Aynen bu masum çocuk şakirdler gibi Risale-i Nur’un cazibedar dairesine giren ümmi ihtiyarların dahi kırk elli yaşından sonra Risale-i Nur’un hatırı için yazıya başlayıp yazdıkları kırk elli parça, iki üç mecmua içinde dercedildi. Bu ümmi ihtiyarların ve kısmen çoban ve efelerin bu zamanda, bu acib şerait içinde her şeye tercihen Risale-i Nur’a bu surette çalışmaları gösteriyor ki: Bu zamanda Risale-i Nur’a ekmekten ziyade ihtiyaç var ki harmancılar, çiftçiler, çobanlar, yörük efeleri hâcat-ı zaruriyeden ziyade bir hâcat-ı zaruriyeyi, Risale-i Nur’un hakaikini görüyorlar.
Bu ciltte az ve sair altı cild-i âherde masumların ve ihtiyar ümmilerin yazılarının tashihinde çok zahmet çektim, vakit müsaade etmiyordu. Hatırıma geldi ve manen denildi ki: Sıkılma! Bunların yazıları çabuk okunmadığından, acelecileri yavaş yavaş okumaya mecbur ettiğinden Risale-i Nur’un gıda ve taam hükmündeki hakikatlerinden hem akıl hem kalp hem ruh hem nefis hem his, hisselerini alabilir. Yoksa yalnız akıl cüz’î bir hisse alır, ötekiler gıdasız kalabilirler.
Risale-i Nur, sair ilimler ve kitaplar gibi okunmamalı. Çünkü ondaki iman-ı tahkikî ilimleri, başka ilimlere ve maariflere benzemez.

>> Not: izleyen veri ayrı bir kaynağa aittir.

-- pv_equiv track=rewrite | github.com/pvestal/agentic-persona | echo-backend/services/style_morph_engine.py | _reduce_energy
-- ===== SOURCE A (Python) =====
-- def _reduce_energy(text: str) -> str:
--     """Reduce energy for more subdued communication"""
--     # Replace exclamation marks with periods
--     text = text.replace('!', '.')
--
--     # Remove overly energetic words
--     calm_replacements = {
--         'definitely': 'certainly',
--         'absolutely': 'yes',
--         'really': 'quite',
--         'totally': 'entirely',
--         'amazing': 'good',
--         'awesome': 'nice',
--         'fantastic': 'good'
--     }
--
--     for energetic, calm in calm_replacements.items():
--         text = text.replace(energetic, calm)
--
--     return text
-- ===== SOURCE B (Python) =====
-- def _reduce_energy(text: str) -> str:
--     """Reduce energy for more subdued communication (single left-to-right pass)."""
--     rules = [
--         ('!', '.'),
--         ('definitely', 'certainly'),
--         ('absolutely', 'yes'),
--         ('really', 'quite'),
--         ('totally', 'entirely'),
--         ('amazing', 'good'),
--         ('awesome', 'nice'),
--         ('fantastic', 'good'),
--     ]
--     out = []
--     i = 0
--     n = len(text)
--     while i < n:
--         for k, v in rules:
--             if text.startswith(k, i):
--                 out.append(v)
--                 i += len(k)
--                 break
--         else:
--             out.append(text[i])
--             i += 1
--     return ''.join(out)
-- ===== Notes on version B (the rewrite author's own statement) =====
-- stated objective: alternative
-- what changed: Replaces eight sequential whole-string replace passes by one left-to-right scan that applies the first matching rule at each position, so only occurrences present in the original text are rewritten.
-- intended difference: On texts containing 'fantastidefinitely', 'reallabsolutely', 'totallabsolutely' or 'awesomtotally', A's earlier pass glues its replacement value onto the preceding text and fabricates a new energetic word that a later pass rewrites again (e.g. A('reallabsolutely') = 'quitees'), while B rewrites only words actually present in the input ('reallyes'), which is the intended behaviour of the word-substitution table. — e.g. on _reduce_energy("reallabsolutely"): A returns "quitees", B returns "reallyes"
import Mathlib
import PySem

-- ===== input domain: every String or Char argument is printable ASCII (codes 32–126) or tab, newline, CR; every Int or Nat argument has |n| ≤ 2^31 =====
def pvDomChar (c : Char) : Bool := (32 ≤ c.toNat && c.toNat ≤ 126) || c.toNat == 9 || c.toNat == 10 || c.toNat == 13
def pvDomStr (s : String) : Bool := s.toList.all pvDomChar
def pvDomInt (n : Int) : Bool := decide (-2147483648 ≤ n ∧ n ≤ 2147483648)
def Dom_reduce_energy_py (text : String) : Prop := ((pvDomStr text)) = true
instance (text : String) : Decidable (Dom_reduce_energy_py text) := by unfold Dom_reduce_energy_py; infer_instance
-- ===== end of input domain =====

-- B replaces A's eight sequential whole-string replace passes by one left-to-right first-match
-- scan over a rule table (objective: alternative); on four exceptional substrings A's cascade
-- fabricates a new match and B intentionally differs (see D_reduce_energy_py).

-- ===== PORT A =====
-- literal transliteration: text.replace('!','.') then the seven word replacements in dict order
def reduce_energy_py (text : String) : String :=
  let t0 := PySem.Str.replace text "!" "."
  let t1 := PySem.Str.replace t0 "definitely" "certainly"
  let t2 := PySem.Str.replace t1 "absolutely" "yes"
  let t3 := PySem.Str.replace t2 "really" "quite"
  let t4 := PySem.Str.replace t3 "totally" "entirely"
  let t5 := PySem.Str.replace t4 "amazing" "good"
  let t6 := PySem.Str.replace t5 "awesome" "nice"
  PySem.Str.replace t6 "fantastic" "good"

-- ===== PORT B =====
-- the rule table of Source B, in order
def pvRules : List (List Char × List Char) :=
  [("!".toList, ".".toList),
   ("definitely".toList, "certainly".toList),
   ("absolutely".toList, "yes".toList),
   ("really".toList, "quite".toList),
   ("totally".toList, "entirely".toList),
   ("amazing".toList, "good".toList),
   ("awesome".toList, "nice".toList),
   ("fantastic".toList, "good".toList)]

-- Source B's while-loop: at each position apply the first rule whose key starts here (the for/break
-- is `find?`), else copy the character; the loop runs at most len(text) times, which is the fuel.
-- `i += len(k)` is the drop of the remaining `len(k) - 1` characters after the head.
def pvScanGo (rules : List (List Char × List Char)) : Nat → List Char → List Char
  | 0, l => l
  | _ + 1, [] => []
  | fuel + 1, c :: t =>
    match rules.find? (fun r => r.1.isPrefixOf (c :: t)) with
    | some r => r.2 ++ pvScanGo rules fuel (t.drop (r.1.length - 1))
    | none => c :: pvScanGo rules fuel t

def reduce_energy_py_alt (text : String) : String :=
  String.ofList (pvScanGo pvRules text.toList.length text.toList)

-- ===== PRECONDITION & SPEC =====
-- On texts containing 'fantastidefinitely', 'reallabsolutely', 'totallabsolutely' or
-- 'awesomtotally', A's earlier pass glues its replacement value onto the preceding text and
-- fabricates a new energetic word that a later pass rewrites again (A 'reallabsolutely' =
-- 'quitees'), while B rewrites only words actually present in the input ('reallyes'),
-- which is the intended behaviour of the word-substitution table.
def D_reduce_energy_py (text : String) : Prop :=
  PySem.Str.isIn "fantastidefinitely" text = true ∨
  PySem.Str.isIn "reallabsolutely" text = true ∨
  PySem.Str.isIn "totallabsolutely" text = true ∨
  PySem.Str.isIn "awesomtotally" text = true
instance (text : String) : Decidable (D_reduce_energy_py text) := by
  unfold D_reduce_energy_py; infer_instance

def Spec_reduce_energy_py (text : String) (out : String) : Prop :=
  ¬ D_reduce_energy_py text → out = reduce_energy_py_alt text
instance (text : String) (out : String) : Decidable (Spec_reduce_energy_py text out) := by
  unfold Spec_reduce_energy_py; infer_instance

def pvDiffWitness_reduce_energy_py : String := "reallabsolutely"
def pvDiffWitnessOut_reduce_energy_py : String × String := ("quitees", "reallyes")

-- ===== CLAIM (what is proved, stated in full; the proofs are below) =====
def Claim_unchanged_reduce_energy_py : Prop := ∀ (text : String), Dom_reduce_energy_py text → Spec_reduce_energy_py text (reduce_energy_py text)
def Claim_exact_reduce_energy_py : Prop := ∀ (text : String), Dom_reduce_energy_py text → D_reduce_energy_py text → reduce_energy_py text ≠ reduce_energy_py_alt text
def Claim_changed_reduce_energy_py : Prop := Dom_reduce_energy_py (pvDiffWitness_reduce_energy_py) ∧ D_reduce_energy_py (pvDiffWitness_reduce_energy_py) ∧ reduce_energy_py (pvDiffWitness_reduce_energy_py) = pvDiffWitnessOut_reduce_energy_py.1 ∧ reduce_energy_py_alt (pvDiffWitness_reduce_energy_py) = pvDiffWitnessOut_reduce_energy_py.2 ∧ pvDiffWitnessOut_reduce_energy_py.1 ≠ pvDiffWitnessOut_reduce_energy_py.2

-- ===== LEMMAS AND PROOFS =====

-- `pvScan` is pvScanGo with exactly enough fuel (what reduce_energy_py_alt runs).
def pvScan (rules : List (List Char × List Char)) (l : List Char) : List Char :=
  pvScanGo rules l.length l

lemma pvScanGo_congr (rules : List (List Char × List Char)) :
    ∀ (fuel fuel' : Nat) (l : List Char), l.length ≤ fuel → l.length ≤ fuel' →
      pvScanGo rules fuel l = pvScanGo rules fuel' l := by
  intro fuel
  induction fuel with
  | zero =>
    intro fuel' l h _
    have hl : l = [] := List.eq_nil_of_length_eq_zero (Nat.le_zero.mp h)
    subst hl
    cases fuel' <;> rfl
  | succ f ih =>
    intro fuel' l h h'
    cases l with
    | nil => cases fuel' <;> rfl
    | cons c t =>
      cases fuel' with
      | zero => simp at h'
      | succ f' =>
        simp only [pvScanGo]
        cases hf : rules.find? (fun r => r.1.isPrefixOf (c :: t)) with
        | none =>
          simp only [List.length_cons] at h h'
          exact congrArg _ (ih f' t (by omega) (by omega))
        | some r =>
          simp only [List.length_cons] at h h'
          refine congrArg _ (ih f' (t.drop (r.1.length - 1)) ?_ ?_) <;>
            simp only [List.length_drop] <;> omega

lemma pvScan_cons_some {rules : List (List Char × List Char)} {c : Char} {t : List Char}
    {r : List Char × List Char}
    (h : rules.find? (fun r => r.1.isPrefixOf (c :: t)) = some r) :
    pvScan rules (c :: t) = r.2 ++ pvScan rules (t.drop (r.1.length - 1)) := by
  show pvScanGo rules (t.length + 1) (c :: t) = _
  simp only [pvScanGo, h]
  refine congrArg _ (pvScanGo_congr rules t.length (t.drop (r.1.length - 1)).length _ ?_ le_rfl)
  simp only [List.length_drop]; omega

lemma pvScan_cons_none {rules : List (List Char × List Char)} {c : Char} {t : List Char}
    (h : rules.find? (fun r => r.1.isPrefixOf (c :: t)) = none) :
    pvScan rules (c :: t) = c :: pvScan rules t := by
  show pvScanGo rules (t.length + 1) (c :: t) = _
  simp only [pvScanGo, h]
  rfl

lemma pvScan_rules_nil : ∀ l : List Char, pvScan [] l = l := by
  intro l
  induction l with
  | nil => rfl
  | cons c t ih => rw [pvScan_cons_none (by simp), ih]

-- clean recursive form of Python str.replace with a nonempty pattern
def pvRep (old new : List Char) : List Char → List Char
  | [] => []
  | c :: t =>
    if old.isPrefixOf (c :: t) then new ++ pvRep old new (t.drop (old.length - 1))
    else c :: pvRep old new t
termination_by l => l.length
decreasing_by
  all_goals (simp only [List.length_drop, List.length_cons]; omega)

Akıldan başka çok letaif-i insaniyenin kut ve nurlarıdır.
Elhasıl: Masumların ve ümmi ihtiyarların noksan yazılarında iki fayda var:
Birincisi: Teenni ve dikkatle okumaya mecbur etmektir.
İkincisi: O masumane ve hâlisane ve samimi ve tatlı dillerinden, derslerinden Risale-i Nur’un şirin ve derin meselelerini lezzetli bir hayretle dinlemek ve ders almaktır.